Bin Laden's declaration of war, broadcast on the Qatar-based television
network al-Jazeera, has been widely judged a propaganda triumph, while
faults of presentation are found with Bush. Articles suggest that in the
minds of some women the handsome and soft-spoken bin Laden is already in
their apartment. At this level Uncle Joe used to be admired for his
moustache. Other articles whimper that this is five minutes before bioterror
and apocalypse. "Better Islam than anthrax"--but it's not quite catchy
enough for a slogan. 
NATO declared that the attack on America constituted an attack on all its
members, but so far as is known, Britain is the only NATO country yet to
provide any material help. A typical French commentator is afraid that "the
blundering American giant may overreact." Germany's most prominent
television anchorman, Ulrich Wickert, writes that, while President Bush is
no murderer or terrorist, he and bin Laden have the same intolerant "thought
structures." Schoolteachers and lecturers in "peace studies" and of course
the novelist Gunter Grass are busy condemning American attacks on
Afghanistan, and accusing the United States of trying to remake the world to
suit itself. Italian prime minister Silvio Berlusconi uttered the
self-evident truth that "we should be confident of the superiority of our
civilization, which . . . guarantees respect for human rights and religion.

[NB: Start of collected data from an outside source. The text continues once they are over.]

-- pv_equiv track=rewrite | github.com/ampl/ampls-api | python/examples/tsp_helpers.py | find_min_cut
-- ===== SOURCE A (Python) =====
-- def get_adj(graph):
--     adj = {}
--     for (i, j), cap in graph.items():
--         if cap == 0:
--             continue
--         if i in adj:
--             adj[i].append(j)
--         else:
--             adj[i] = [j]
--     return adj
--
-- def bfs(graph, s, t):
--     adj = get_adj(graph)
--     Q = [s]
--     pred = {}
--     visited = set()
--     marked = set([s])
--     while Q != []:
--         u = Q.pop()
--         visited.add(u)
--         if u == t:
--             break
--         if u not in adj:
--             continue
--         for v in adj[u]:
--             if v not in visited and v not in marked:
--                 pred[v] = u
--                 Q.append(v)
--                 marked.add(v)
--     return visited, pred
--
-- def find_min_cut(graph, s, t):
--     visited, pred = bfs(graph, s, t)
--     assert t not in visited
--     return [
--         (u, v)
--         for (u, v) in graph
--         if u in visited and v not in visited
--     ]
-- ===== SOURCE B (Python) =====
-- def reachable(graph, s):
--     visited = {s}
--     while True:
--         new = {v for (u, v), cap in graph.items()
--                if cap != 0 and u in visited and v not in visited}
--         if not new:
--             break
--         visited |= new
--     return visited
--
--
-- def find_min_cut(graph, s, t):
--     visited = reachable(graph, s)
--     assert t not in visited
--     return [(u, v) for (u, v) in graph if u in visited and v not in visited]
-- ===== Notes on version B (the rewrite author's own statement) =====
-- stated objective: alternative
-- what changed: Replaces A's explicit DFS worklist (stack Q with separate visited/marked sets and an unused pred dict) by whole-set fixpoint saturation: repeatedly add every node one positive-capacity edge away from the current visited set until a round adds nothing, then emit the same cut-edge comprehension.
import Mathlib
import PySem

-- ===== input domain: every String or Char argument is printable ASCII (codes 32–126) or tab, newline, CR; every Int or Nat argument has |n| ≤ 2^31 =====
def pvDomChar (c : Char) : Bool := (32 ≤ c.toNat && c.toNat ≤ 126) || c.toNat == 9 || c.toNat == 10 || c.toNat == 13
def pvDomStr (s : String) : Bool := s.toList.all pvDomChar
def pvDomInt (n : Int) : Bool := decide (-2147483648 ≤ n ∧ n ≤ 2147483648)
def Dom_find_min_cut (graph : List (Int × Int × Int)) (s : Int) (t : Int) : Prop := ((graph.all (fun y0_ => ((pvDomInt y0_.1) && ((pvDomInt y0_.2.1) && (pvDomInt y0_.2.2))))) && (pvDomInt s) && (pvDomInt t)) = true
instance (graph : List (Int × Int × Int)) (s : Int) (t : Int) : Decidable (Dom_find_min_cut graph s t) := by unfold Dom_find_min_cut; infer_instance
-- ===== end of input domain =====

-- B replaces A's explicit DFS worklist (stack Q, visited/marked sets, unused pred dict) by
-- whole-set fixpoint saturation rounds until no new node is reachable (objective: alternative).

-- ===== PORT A =====
-- The Python argument is the dict {(i,j): cap}; both Pythons receive the same dict, built here
-- from the association list (insert overwrites in place, so last value wins — Python-exact).
def toDict (graph : List (Int × Int × Int)) : PySem.Dict (Int × Int) Int :=
  graph.foldl (fun d e => d.insert (e.1, e.2.1) e.2.2) PySem.Dict.empty

def get_adj (d : PySem.Dict (Int × Int) Int) : PySem.Dict Int (List Int) :=
  d.items.foldl (fun (adj : PySem.Dict Int (List Int)) (e : (Int × Int) × Int) =>
    if e.2 == 0 then adj
    else
      match adj.get? e.1.1 with
      | some l => adj.insert e.1.1 (l ++ [e.1.2])
      | none   => adj.insert e.1.1 [e.1.2]) PySem.Dict.empty

-- A's while loop, with fuel; 2*size+2 units always suffice (each node is pushed at most once),
-- proved below, so the fuel-exhaustion branch is never taken on any input.
def bfsLoop (adj : PySem.Dict Int (List Int)) (t : Int) :
    Nat → List Int → PySem.Set Int → PySem.Dict Int Int → PySem.Set Int →
    PySem.Set Int × PySem.Dict Int Int
  | 0, _, visited, pred, _ => (visited, pred)
  | fuel+1, Q, visited, pred, marked =>
    match Q.getLast? with
    | none => (visited, pred)                       -- while Q != [] exits
    | some u =>                                     -- u = Q.pop()
      let Q1 := Q.dropLast
      let visited1 := PySem.Set.add visited u       -- visited.add(u)
      if u == t then (visited1, pred)               -- break
      else
        match adj.get? u with
        | none => bfsLoop adj t fuel Q1 visited1 pred marked   -- u not in adj: continue
        | some ns =>
          let st := ns.foldl (fun (acc : List Int × PySem.Dict Int Int × PySem.Set Int) v =>
            if !PySem.Set.contains visited1 v && !PySem.Set.contains acc.2.2 v then
              (acc.1 ++ [v], acc.2.1.insert v u, PySem.Set.add acc.2.2 v)
            else acc) (Q1, pred, marked)
          bfsLoop adj t fuel st.1 visited1 st.2.1 st.2.2

def bfs (d : PySem.Dict (Int × Int) Int) (s t : Int) :
    PySem.Set Int × PySem.Dict Int Int :=
  bfsLoop (get_adj d) t (2 * d.size + 2) [s] PySem.Set.empty PySem.Dict.empty
    (PySem.Set.ofList [s])

-- 'assert t not in visited' raises exactly outside Pre_find_min_cut; there A has no value.
def find_min_cut (graph : List (Int × Int × Int)) (s : Int) (t : Int) : List (Int × Int) :=
  let d := toDict graph
  let visited := (bfs d s t).1
  d.keys.filter (fun p => PySem.Set.contains visited p.1 && !PySem.Set.contains visited p.2)

-- ===== PORT B =====
-- Source B's 'while True' saturation loop, with fuel; size+1 rounds always suffice (each round
-- before the exhausted one adds at least one node), proved below.
def growLoop (d : PySem.Dict (Int × Int) Int) : Nat → PySem.Set Int → PySem.Set Int
  | 0, visited => visited
  | fuel+1, visited =>
    let nw : PySem.Set Int := PySem.Set.ofList
      ((d.items.filter (fun e =>
          e.2 != 0 && PySem.Set.contains visited e.1.1 && !PySem.Set.contains visited e.1.2)).map
        (fun e => e.1.2))
    if nw = [] then visited else growLoop d fuel (PySem.Set.union visited nw)

-- Source B's helper reachable(graph, s)
def reach_set (d : PySem.Dict (Int × Int) Int) (s : Int) : PySem.Set Int :=
  growLoop d (d.size + 1) (PySem.Set.ofList [s])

This respect certainly does not exist in Islamic countries." European
leaders bludgeoned Berlusconi until he qualified what he had said and
half-apologized. 
The propaganda war matters because we are in for another long haul, in which
the black arts of secret services must play a major part. Intelligence is
the only effective method for eliminating terror networks like al-Qaeda
already established throughout the West. Intelligence involves the
underworld of double-agents, collaborators, and informers, and runs the
risks of entrapment, blackmail, bribery, and murder. In extensive police
work in a dozen countries, hundreds of Islamic extremists have already been
arrested. In the Cold War, the testimony of defectors and Soviet dissidents
steadily influenced public opinion. The courageous writers Kanan Makiya and
Fouad Ajami and others can do the same for fellow Muslims victimized by
those who claim to speak and act for them.
Much can go wrong. A military campaign in Afghanistan faces formidable
obstacles of terrain and climate. The Taliban may merge into an even more
brutal successor regime. Bin Laden may escape and live to fight another day.
Panicky pressure to establish a premature or badly defined Palestinian state
could well push Israel, Arafat, and the local Islamic extremists into a
three-cornered showdown with unforeseen consequences, perhaps even regional
war. Cowardly doublethink in Saudi Arabia or a coup by the mullahs in
Pakistan might force those countries into the sphere of Islamic extremism.
Unchecked, the misplaced defeatism of the Left is likely to demoralize
public opinion as it did before. 
Muslims have to define their identity for themselves; they alone can decide
what part Islam has to play in their lives. The political and social failure
of Muslim societies is not about to convert into success now or in the near
future; outsiders anyhow have no say in the matter. But not long ago, the
Free World created conditions in which people were able to liberate
themselves from Soviet tyranny, and it has the chance to do the same now for
those in the grip of another ideological tyranny.